The valuation of property in Hamilton County rose by almost 4 percent in 2022, topping $3 billion for the first time ever.
Hamilton County Assessor Pat Sandberg posted the 2022 valuation totals for all taxing subdivisions last week, noting an increase of $119.3 million for a total of $3,050,655,891.
“A lot of the increase in value from last year to this year was the revalue of Aurora city commercial properties,” Sandberg explained. “I did the industrial subdivision, around the square, and all Aurora city out to the interstate. I kind of held my breath when I sent those letters out in June, thinking, oh, man, I’m going to have a whole lot of protests. We had 44 protests and three were withdrawn. That was just a process that needed to happen.”
The increase in value added up to a 3.9 percent increase, representing a significant percentage jump compared to recent years. A year ago, Sandberg reported a $31.6 million increase in total valuation, representing a 1 percent gain, while two years ago her August report showed a $19.4 million increase. Three years ago she posted a $79 million dip, which was the third consecutive year of decline at the time. Clearly, she observed, times have changed.
“The housing market is still hanging in there, though I know the refinancing has really dropped down (likely due to rising interest rates),” she said. “I think the housing market is still steady. I sure didn’t know I’d be over $3 billion this year, though some of that (rise in value) is because we revalued Mariposa, Turtle Beach, Timbercove, Lac Denado and Platteview Estates.”

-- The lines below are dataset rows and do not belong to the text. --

-- pv_equiv track=rewrite | github.com/brianmcentire/alexa-guestworld | scrapers/challenge_scraper_handler.py | _is_regression_against_existing
-- ===== SOURCE A (Python) =====
-- def _extract_month_keys(payload):
--     """Return sorted valid month keys present in challenge payload JSON."""
--     if not isinstance(payload, dict):
--         return []
--
--     keys = []
--     for key, value in payload.items():
--         if not isinstance(value, dict):
--             continue
--         if len(key) == 7 and key[4] == "-" and key[:4].isdigit() and key[5:7].isdigit():
--             month_num = int(key[5:7])
--             if 1 <= month_num <= 12:
--                 keys.append(key)
--     return sorted(set(keys))
--
-- def _is_regression_against_existing(existing_payload, new_payload):
--     """True when new payload would lose recent months or day coverage.
--
--     Old months that precede the new payload's earliest month are allowed to
--     roll off — that is normal forward progress.  But dropping a month that
--     is at or after the new payload's earliest month (e.g. a next-month
--     entry the existing file already had) is a regression.  Likewise, fewer
--     days within any shared month is a regression.
--     """
--     existing_months = set(_extract_month_keys(existing_payload))
--     new_months = set(_extract_month_keys(new_payload))
--     if not new_months:
--         return (len(existing_months) > 0), sorted(existing_months)
--
--     earliest_new = min(new_months)
--     regressed = []
--
--     # Check for existing months at/after the new range that would be lost
--     for month in sorted(existing_months - new_months):
--         if month >= earliest_new:
--             regressed.append(month)
--
--     # Check for fewer days within shared months
--     for month in sorted(existing_months & new_months):
--         if len(new_payload[month]) < len(existing_payload[month]):
--             regressed.append(month)
--
--     return (len(regressed) > 0), sorted(regressed)
-- ===== SOURCE B (Python) =====
-- def _is_regression_against_existing(existing_payload, new_payload):
--     """Two-pointer merge over the two sorted month lists: membership and
--     month classification are decided by the merge comparison itself, with
--     no set difference/intersection passes and no final re-sort."""
--     existing = _sorted_month_keys(existing_payload)
--     new = _sorted_month_keys(new_payload)
--     if not new:
--         return (len(existing) > 0), existing
--
--     first_new = new[0]
--     regressed = []
--     E, N = existing, new
--     while E:
--         m = E[0]
--         if N and N[0] < m:
--             N = N[1:]
--         elif N and N[0] == m:
--             if len(new_payload[m]) < len(existing_payload[m]):
--                 regressed.append(m)
--             E, N = E[1:], N[1:]
--         else:
--             if m >= first_new:
--                 regressed.append(m)
--             E = E[1:]
--     return (len(regressed) > 0), regressed
--
--
-- def _sorted_month_keys(payload):
--     if not isinstance(payload, dict):
--         return []
--     return sorted({key for key, value in payload.items()
--                    if isinstance(value, dict)
--                    and len(key) == 7 and key[4] == "-"
--                    and key[:4].isdigit() and key[5:7].isdigit()
--                    and 1 <= int(key[5:7]) <= 12})
-- ===== Notes on version B (the rewrite author's own statement) =====
-- stated objective: alternative
-- what changed: B replaces A's set difference/intersection and per-month membership tests by a two-pointer merge of the two sorted month lists: a single while loop advances a pointer into the sorted new months, classifying each existing month by the merge comparison (equal head = shared month, day-count check; passed head = dropped month, boundary check against new[0]), producing the regressed list already sorted with no sets and no final sort.
import Mathlib
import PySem

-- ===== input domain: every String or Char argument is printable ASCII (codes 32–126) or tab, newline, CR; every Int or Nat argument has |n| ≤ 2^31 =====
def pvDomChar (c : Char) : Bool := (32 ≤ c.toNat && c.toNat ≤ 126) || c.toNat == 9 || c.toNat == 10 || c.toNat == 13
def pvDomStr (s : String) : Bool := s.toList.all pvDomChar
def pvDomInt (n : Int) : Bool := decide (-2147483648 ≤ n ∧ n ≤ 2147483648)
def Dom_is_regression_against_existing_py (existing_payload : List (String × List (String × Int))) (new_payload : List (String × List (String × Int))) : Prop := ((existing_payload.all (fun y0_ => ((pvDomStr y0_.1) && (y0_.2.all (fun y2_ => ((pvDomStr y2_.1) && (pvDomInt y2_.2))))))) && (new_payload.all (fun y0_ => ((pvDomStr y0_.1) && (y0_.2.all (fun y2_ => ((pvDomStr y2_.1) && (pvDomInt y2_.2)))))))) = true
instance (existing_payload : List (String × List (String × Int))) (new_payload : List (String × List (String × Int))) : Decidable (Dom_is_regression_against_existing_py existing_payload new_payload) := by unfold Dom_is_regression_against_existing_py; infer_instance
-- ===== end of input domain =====

-- B replaces A's set difference/intersection passes by a two-pointer merge of the two
-- sorted month lists: one while loop classifies each existing month by the merge
-- comparison, producing the regressed list already sorted (objective: alternative).

-- ===== PORT A =====
-- On the typed domain (dicts of dicts) both isinstance checks of A are always true.
def extractMonthKeysA (payload : List (String × List (String × Int))) : List String :=
  let keys := payload.foldl (fun acc kv =>
    if PySem.Str.len kv.1 == 7 && PySem.Str.pyGet? kv.1 4 == some '-'
       && PySem.Str.strIsdigit (PySem.Str.slice kv.1 none (some 4))
       && PySem.Str.strIsdigit (PySem.Str.slice kv.1 (some 5) (some 7)) then
      -- int(key[5:7]); the default 0 is unreachable (guarded by isdigit)
      let month_num := (PySem.Int.ofStr? (PySem.Str.slice kv.1 (some 5) (some 7))).getD 0
      if 1 ≤ month_num ∧ month_num ≤ 12 then acc ++ [kv.1] else acc
    else acc) []
  PySem.List.sorted (PySem.Set.ofList keys) (fun x => x) false

def is_regression_against_existing_py (existing_payload : List (String × List (String × Int))) (new_payload : List (String × List (String × Int))) : Bool × List String :=
  let existing_months := PySem.Set.ofList (extractMonthKeysA existing_payload)
  let new_months := PySem.Set.ofList (extractMonthKeysA new_payload)
  if new_months.isEmpty then
    (decide (0 < PySem.Set.len existing_months), PySem.List.sorted existing_months (fun x => x) false)
  else
    -- min(new_months); default "" unreachable (new_months nonempty here)
    let earliest_new := (PySem.List.min? new_months (fun x => x)).getD ""
    let regressed := (PySem.List.sorted (PySem.Set.diff existing_months new_months) (fun x => x) false).foldl
      (fun acc month => if decide (earliest_new ≤ month) then acc ++ [month] else acc) []
    let regressed2 := (PySem.List.sorted (PySem.Set.inter existing_months new_months) (fun x => x) false).foldl
      (fun acc month =>
        if decide (((PySem.Dict.mk new_payload).getD month []).length
                   < ((PySem.Dict.mk existing_payload).getD month []).length)
        then acc ++ [month] else acc) regressed
    (decide (0 < regressed2.length), PySem.List.sorted regressed2 (fun x => x) false)

-- ===== PORT B =====
-- sorted({key for key, value in payload.items() if <valid month key>})
def sortedMonthKeysB (payload : List (String × List (String × Int))) : List String :=
  PySem.List.sorted
    (PySem.Set.ofList ((payload.filter (fun kv =>
      PySem.Str.len kv.1 == 7 && PySem.Str.pyGet? kv.1 4 == some '-'
      && PySem.Str.strIsdigit (PySem.Str.slice kv.1 none (some 4))
      && PySem.Str.strIsdigit (PySem.Str.slice kv.1 (some 5) (some 7))
      && decide (1 ≤ (PySem.Int.ofStr? (PySem.Str.slice kv.1 (some 5) (some 7))).getD 0
                 ∧ (PySem.Int.ofStr? (PySem.Str.slice kv.1 (some 5) (some 7))).getD 0 ≤ 12))).map (·.1)))
    (fun x => x) false

-- the while loop of B: two-pointer merge over the sorted existing/new month lists
def classifyB (existing_payload new_payload : List (String × List (String × Int))) (firstNew : String) :
    List String → List String → List String → List String
  | [], _, acc => acc
  | m :: E', [], acc =>
      classifyB existing_payload new_payload firstNew E' []
        (if firstNew ≤ m then acc ++ [m] else acc)
  | m :: E', nh :: N', acc =>
      if nh < m then
        classifyB existing_payload new_payload firstNew (m :: E') N' acc
      else if nh = m then
        classifyB existing_payload new_payload firstNew E' N'
          (if ((PySem.Dict.mk new_payload).getD m []).length
              < ((PySem.Dict.mk existing_payload).getD m []).length
           then acc ++ [m] else acc)
      else
        classifyB existing_payload new_payload firstNew E' (nh :: N')
          (if firstNew ≤ m then acc ++ [m] else acc)
termination_by E N _ => E.length + N.length

def is_regression_against_existing_py_alt (existing_payload : List (String × List (String × Int))) (new_payload : List (String × List (String × Int))) : Bool × List String :=
  let existing := sortedMonthKeysB existing_payload
  let newL := sortedMonthKeysB new_payload
  if newL.isEmpty then
    (decide (0 < existing.length), existing)
  else
    -- new[0]; default "" unreachable (newL nonempty here)
    let firstNew := newL.headD ""
    let regressed := classifyB existing_payload new_payload firstNew existing newL []
    (decide (0 < regressed.length), regressed)

-- ===== PRECONDITION & SPEC =====
def Spec_is_regression_against_existing_py (existing_payload : List (String × List (String × Int))) (new_payload : List (String × List (String × Int))) (out : Bool × List String) : Prop := out = is_regression_against_existing_py_alt existing_payload new_payload
instance (existing_payload : List (String × List (String × Int))) (new_payload : List (String × List (String × Int))) (out : Bool × List String) : Decidable (Spec_is_regression_against_existing_py existing_payload new_payload out) := by unfold Spec_is_regression_against_existing_py; infer_instance

-- ===== CLAIM (what is proved, stated in full; the proofs are below) =====
def Claim_equal_is_regression_against_existing_py : Prop := ∀ (existing_payload : List (String × List (String × Int))) (new_payload : List (String × List (String × Int))), Dom_is_regression_against_existing_py existing_payload new_payload → Spec_is_regression_against_existing_py existing_payload new_payload (is_regression_against_existing_py existing_payload new_payload)

-- ===== LEMMAS AND PROOFS =====

-- the shared validity test, as one Bool
def pvValid (k : String) : Bool :=
  PySem.Str.len k == 7 && PySem.Str.pyGet? k 4 == some '-'
  && PySem.Str.strIsdigit (PySem.Str.slice k none (some 4))
  && PySem.Str.strIsdigit (PySem.Str.slice k (some 5) (some 7))
  && decide (1 ≤ (PySem.Int.ofStr? (PySem.Str.slice k (some 5) (some 7))).getD 0
             ∧ (PySem.Int.ofStr? (PySem.Str.slice k (some 5) (some 7))).getD 0 ≤ 12)

def pvKeys (payload : List (String × List (String × Int))) : List String :=
  (payload.filter (fun kv => pvValid kv.1)).map (·.1)

-- the sorted month list both programs work over, and the common closed form of the result
def pvMonths (payload : List (String × List (String × Int))) : List String :=
  PySem.List.sorted (PySem.Set.ofList (pvKeys payload)) (fun x => x) false

def pvPred (e n : List (String × List (String × Int))) (m : String) : Bool :=
  if (PySem.Set.ofList (pvKeys n)).contains m then
    decide (((PySem.Dict.mk n).getD m []).length < ((PySem.Dict.mk e).getD m []).length)
  else
    decide ((PySem.List.min? (PySem.Set.ofList (pvKeys n)) (fun x => x)).getD "" ≤ m)

def pvResult (e n : List (String × List (String × Int))) : Bool × List String :=
  if (PySem.Set.ofList (pvKeys n)).isEmpty then
    (decide (0 < (pvMonths e).length), pvMonths e)
  else
    ((decide (0 < ((pvMonths e).filter (pvPred e n)).length), (pvMonths e).filter (pvPred e n)))

theorem pv_if_if_and {α : Type} (c : Bool) (P : Prop) [Decidable P] (a b : α) :
    (if c then (if P then a else b) else b) = if c && decide P then a else b := by
  cases c <;> by_cases h : P <;> simp [h]

theorem pv_fold_keys (payload : List (String × List (String × Int))) :
    payload.foldl (fun acc kv => if pvValid kv.1 = true then acc ++ [kv.1] else acc) []
      = pvKeys payload := by
  have h := PySem.List.foldl_append_if (l := payload) (acc := ([] : List String))
    (p := fun kv : String × List (String × Int) => pvValid kv.1) (f := fun kv => kv.1)
  unfold pvKeys
  simpa using h
theorem bestSpec_fst_ge2 (c cand : String) (l : List (String × String))
    (hne : l.any (fun kv => kv.1 == c) = false)
    (hnc : l.any (fun kv => kv.1 == cand) = false) :
    ∀ r n, bestSpec c cand l = some (r, n) → 2 ≤ r := by
  induction l with
  | nil => intro r n hr; simp [bestSpec] at hr
  | cons kv rest ih =>
      intro r n hr
      obtain ⟨name, v⟩ := kv
      simp only [List.any_cons, Bool.or_eq_false_iff] at hne hnc
      have h2 : 2 ≤ pyRank c cand name := by
        simp only [pyRank, hne.1, hnc.1]
        split_ifs <;> first | omega | simp_all
      simp only [bestSpec] at hr
      cases hb : bestSpec c cand rest with
      | none =>
          rw [hb] at hr
          split_ifs at hr with hA
          · simp only [Option.some.injEq, Prod.mk.injEq] at hr
            omega
      | some p =>
          obtain ⟨r', n'⟩ := p
          have hr' := ih hne.2 hnc.2 r' n' hb
          rw [hb] at hr
          have hr2 : (if pyRank c cand name < 4 ∧ pyRank c cand name ≤ r' then
              some (pyRank c cand name, name) else some (r', n')) = some (r, n) := hr
          split_ifs at hr2 with hA <;>
            simp only [Option.some.injEq, Prod.mk.injEq] at hr2 <;> omega

theorem bestSpec_scans (c cand : String) (l : List (String × String))
    (hne : l.any (fun kv => kv.1 == c) = false)
    (hnc : l.any (fun kv => kv.1 == cand) = false) :
    bestSpec c cand l =
      match pyGoStarts c l with
      | some n => some (2, n)
      | none =>
          match pyGoContains c l with
          | some n => some (3, n)
          | none => none := by
  induction l with
  | nil => simp [bestSpec, pyGoStarts, pyGoContains]
  | cons kv rest ih =>
      obtain ⟨name, v⟩ := kv
      simp only [List.any_cons, Bool.or_eq_false_iff] at hne hnc
      have ih' := ih hne.2 hnc.2
      simp only [bestSpec, pyGoStarts, pyGoContains]
      by_cases hs : PySem.Str.startswith name c = true
      · have hs2 : PySem.Chars.startswith name.toList c.toList = true := by simpa using hs
        have hr : pyRank c cand name = 2 := by simp [pyRank, hne.1, hnc.1, hs2]
        rw [hr, if_pos hs]
        cases hb : bestSpec c cand rest with
        | none => simp
        | some p =>
            obtain ⟨r', n'⟩ := p
            have := bestSpec_fst_ge2 c cand rest hne.2 hnc.2 r' n' hb
            have hx : (2:ℕ) < 4 ∧ 2 ≤ r' := by omega
            simp [hx]
      · have hs2 : PySem.Chars.startswith name.toList c.toList = false := by simpa using hs
        rw [if_neg hs]
        by_cases hc : PySem.Str.isIn c name = true
        · have hc2 : PySem.Chars.isIn c.toList name.toList = true := by simpa using hc
          have hr : pyRank c cand name = 3 := by simp [pyRank, hne.1, hnc.1, hs2, hc2]
          rw [hr, if_pos hc, ih']
          cases hgs : pyGoStarts c rest with
          | some n => simp
          | none =>
              cases hgc : pyGoContains c rest with
              | some n => simp
              | none => simp
        · have hc2 : PySem.Chars.isIn c.toList name.toList = false := by simpa using hc
          have hr : pyRank c cand name = 4 := by simp [pyRank, hne.1, hnc.1, hs2, hc2]
          rw [hr, if_neg hc, ih']
          cases hgs : pyGoStarts c rest with
          | some n => simp
          | none =>
              cases hgc : pyGoContains c rest with
              | some n => simp
              | none => simp

-- ===== VERDICT (by name: the statement is the Claim_ definition above) =====
theorem resolve_bus_name_py_spec : Claim_equal_resolve_bus_name_py := by
  intro config_bus bus_dict _
  unfold Spec_resolve_bus_name_py
  simp only [resolve_bus_name_py, resolve_bus_name_py_alt]
  rw [pyBestLoop_none]
  by_cases h1 : (bus_dict.any fun kv => kv.1 == config_bus) = true
  · rw [bestSpec_exact config_bus (config_bus ++ "_0.415") bus_dict h1]
    simp [h1]
  · have h1' : (bus_dict.any fun kv => kv.1 == config_bus) = false := by
      rw [Bool.not_eq_true] at h1; exact h1
    by_cases h2 : (bus_dict.any fun kv => kv.1 == config_bus ++ "_0.415") = true
    · rw [bestSpec_cand config_bus (config_bus ++ "_0.415") bus_dict h1' h2]
      simp [h1', h2]
    · have h2' : (bus_dict.any fun kv => kv.1 == config_bus ++ "_0.415") = false := by
        rw [Bool.not_eq_true] at h2; exact h2
      rw [bestSpec_scans config_bus (config_bus ++ "_0.415") bus_dict h1' h2']
      simp only [h1', h2', Bool.false_eq_true, if_false]
      cases hgs : pyGoStarts config_bus bus_dict with
      | some n => simp
      | none =>
          cases hgc : pyGoContains config_bus bus_dict with
          | some n => simp
          | none => simp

Added to the growth in valuation in those housing subdivisions is the surge of new houses being built in Phillips, where Sandberg reported a noticeable upward trend.
“Ag land sales are also very strong,” she continued. “I had quite a few of them (sales) after my cutoff date of Sept. 30. The value of ag land was not adjusted for 2022, it just rolled over, but for 2023 that will be different because of the strong ag land sales I’ve had.”
In a News-Register interview in late March, Sandberg warned commercial property owners to be prepared for sticker shock, noting that some properties went up in value by as much as 100 percent.
“I think what’s going to happen is some of the commercial property owners are going to experience a little bit of a shock factor, much like the farmers have done over the years when year after year I had to keep raising that ag land value,” she said at the time. 
Preparation had begun more than a year ago to have every commercial property in Aurora inspected and reappraised. Sandberg said she and her staff are not licensed commercial appraisers, which she noted is not unusual in smaller Nebraska counties, thus the work had to be contracted out. Central City-based Stanard Appraisal was hired to do the job for $52,000, which was paid out of the county’s Inheritance Fund.
“People in the city just worked great with Stanard Appraisal,” she said this week. “I didn’t have any complaints at all from anybody. It’s crazy that we only had 44 protests with three withdrawals, let me tell you.”

New growth
As for increased valuation attributable to new growth, a line item now required on her certification form sent to the state, Sandberg reported this year’s total at $36.2 million.
In comparison, new growth last year was reported at $19.1 million (see related chart), with a 10-year high of $74 million in 2014 and a 10-year low of $13.4 million in 2017. 
Now that Sandberg has certified the values, she mailed that information this week to the various political subdivisions, which will use the data to establish tax levies as part of the budgeting process.
“That’s what sets the levy, and hopefully they won’t go crazy,” she said of pending tax levy requests by the county, city, school districts, villages and other taxing entities. “Here at the county level our actual levy will go down. It should, overall, but it depends on what people want to spend money on.”
Having met the deadline to post official 2022 valuation totals, Sandberg said her office mailed letters out to all the taxing entities last week and has already begun working on 2023.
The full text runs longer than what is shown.